Task directions | Scan the material for the word "pvDomChar", and copy each line where it shows up.

+++

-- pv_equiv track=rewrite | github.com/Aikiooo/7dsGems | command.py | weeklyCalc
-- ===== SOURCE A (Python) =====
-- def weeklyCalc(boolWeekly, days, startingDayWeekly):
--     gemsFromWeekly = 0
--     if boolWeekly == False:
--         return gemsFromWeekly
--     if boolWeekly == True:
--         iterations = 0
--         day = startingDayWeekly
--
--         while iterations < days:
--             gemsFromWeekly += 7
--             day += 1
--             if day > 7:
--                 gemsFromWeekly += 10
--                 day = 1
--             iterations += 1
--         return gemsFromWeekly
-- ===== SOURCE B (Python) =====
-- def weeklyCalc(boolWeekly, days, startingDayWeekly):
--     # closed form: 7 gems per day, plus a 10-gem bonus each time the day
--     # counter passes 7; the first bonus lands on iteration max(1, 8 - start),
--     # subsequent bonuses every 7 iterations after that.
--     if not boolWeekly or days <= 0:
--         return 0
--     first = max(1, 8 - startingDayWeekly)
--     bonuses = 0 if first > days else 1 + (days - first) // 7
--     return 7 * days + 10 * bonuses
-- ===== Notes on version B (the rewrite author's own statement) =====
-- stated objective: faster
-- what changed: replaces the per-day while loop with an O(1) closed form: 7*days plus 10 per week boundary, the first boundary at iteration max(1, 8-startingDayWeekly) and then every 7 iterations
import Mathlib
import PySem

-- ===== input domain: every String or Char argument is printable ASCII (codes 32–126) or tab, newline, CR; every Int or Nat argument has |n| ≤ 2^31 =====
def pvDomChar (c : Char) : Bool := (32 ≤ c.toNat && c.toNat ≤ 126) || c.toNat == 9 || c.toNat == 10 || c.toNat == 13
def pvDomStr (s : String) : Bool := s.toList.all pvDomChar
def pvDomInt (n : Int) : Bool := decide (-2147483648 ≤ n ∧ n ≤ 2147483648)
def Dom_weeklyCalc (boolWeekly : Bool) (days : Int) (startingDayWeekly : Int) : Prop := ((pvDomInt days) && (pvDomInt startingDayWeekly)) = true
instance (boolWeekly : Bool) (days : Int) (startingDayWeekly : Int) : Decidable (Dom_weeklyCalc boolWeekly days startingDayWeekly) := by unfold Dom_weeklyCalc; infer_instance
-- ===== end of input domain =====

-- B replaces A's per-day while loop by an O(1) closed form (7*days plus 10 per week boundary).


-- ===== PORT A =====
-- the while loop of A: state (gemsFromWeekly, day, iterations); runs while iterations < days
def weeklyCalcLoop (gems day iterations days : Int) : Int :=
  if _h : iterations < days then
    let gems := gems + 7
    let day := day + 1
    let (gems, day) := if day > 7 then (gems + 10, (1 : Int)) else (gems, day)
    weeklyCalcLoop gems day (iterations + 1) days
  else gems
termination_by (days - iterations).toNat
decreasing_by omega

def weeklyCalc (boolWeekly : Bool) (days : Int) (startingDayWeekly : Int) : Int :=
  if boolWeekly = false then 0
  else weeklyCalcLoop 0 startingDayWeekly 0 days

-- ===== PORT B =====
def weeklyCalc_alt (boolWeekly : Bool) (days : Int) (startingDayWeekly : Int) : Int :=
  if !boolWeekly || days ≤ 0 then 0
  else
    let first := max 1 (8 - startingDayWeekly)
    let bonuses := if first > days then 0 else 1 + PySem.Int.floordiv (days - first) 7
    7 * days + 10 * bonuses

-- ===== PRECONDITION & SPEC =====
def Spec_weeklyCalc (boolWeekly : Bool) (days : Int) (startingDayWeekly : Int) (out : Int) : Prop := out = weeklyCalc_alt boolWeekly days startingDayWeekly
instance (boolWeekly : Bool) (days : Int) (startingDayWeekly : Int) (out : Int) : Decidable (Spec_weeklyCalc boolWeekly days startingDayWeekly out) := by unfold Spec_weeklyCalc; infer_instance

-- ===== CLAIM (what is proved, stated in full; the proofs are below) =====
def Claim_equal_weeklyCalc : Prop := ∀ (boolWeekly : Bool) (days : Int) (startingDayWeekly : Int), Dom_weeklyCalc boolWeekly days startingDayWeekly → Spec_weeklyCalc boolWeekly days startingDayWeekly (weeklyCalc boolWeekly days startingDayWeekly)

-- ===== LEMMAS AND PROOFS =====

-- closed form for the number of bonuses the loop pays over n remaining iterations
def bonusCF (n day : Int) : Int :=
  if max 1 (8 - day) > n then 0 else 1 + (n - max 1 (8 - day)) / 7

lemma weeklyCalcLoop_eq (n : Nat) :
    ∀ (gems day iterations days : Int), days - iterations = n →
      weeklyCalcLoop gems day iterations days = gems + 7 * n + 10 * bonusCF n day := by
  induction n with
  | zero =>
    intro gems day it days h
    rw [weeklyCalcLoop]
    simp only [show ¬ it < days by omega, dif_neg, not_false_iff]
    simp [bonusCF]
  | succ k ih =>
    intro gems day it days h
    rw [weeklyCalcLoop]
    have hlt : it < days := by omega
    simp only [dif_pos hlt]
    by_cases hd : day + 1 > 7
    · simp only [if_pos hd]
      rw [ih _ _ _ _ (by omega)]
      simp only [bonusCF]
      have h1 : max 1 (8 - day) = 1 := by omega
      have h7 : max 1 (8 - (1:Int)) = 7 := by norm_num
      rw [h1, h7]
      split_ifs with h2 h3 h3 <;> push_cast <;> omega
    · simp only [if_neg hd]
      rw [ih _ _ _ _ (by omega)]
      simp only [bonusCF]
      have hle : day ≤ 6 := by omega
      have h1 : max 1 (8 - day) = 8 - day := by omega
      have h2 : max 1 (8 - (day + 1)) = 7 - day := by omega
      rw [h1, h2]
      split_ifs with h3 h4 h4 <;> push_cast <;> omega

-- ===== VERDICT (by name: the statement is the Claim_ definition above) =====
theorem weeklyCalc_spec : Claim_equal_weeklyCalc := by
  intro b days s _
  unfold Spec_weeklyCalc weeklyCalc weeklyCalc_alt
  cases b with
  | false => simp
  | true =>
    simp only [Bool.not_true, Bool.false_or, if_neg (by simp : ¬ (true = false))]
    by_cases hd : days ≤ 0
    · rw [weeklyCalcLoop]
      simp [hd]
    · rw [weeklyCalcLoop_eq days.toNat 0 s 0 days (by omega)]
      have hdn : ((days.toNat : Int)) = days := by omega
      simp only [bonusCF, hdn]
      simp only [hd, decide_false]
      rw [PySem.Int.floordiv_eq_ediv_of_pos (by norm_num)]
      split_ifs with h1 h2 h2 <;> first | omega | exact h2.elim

+++

Answer section |
def pvDomChar (c : Char) : Bool := (32 ≤ c.toNat && c.toNat ≤ 126) || c.toNat == 9 || c.toNat == 10 || c.toNat == 13
def pvDomStr (s : String) : Bool := s.toList.all pvDomChar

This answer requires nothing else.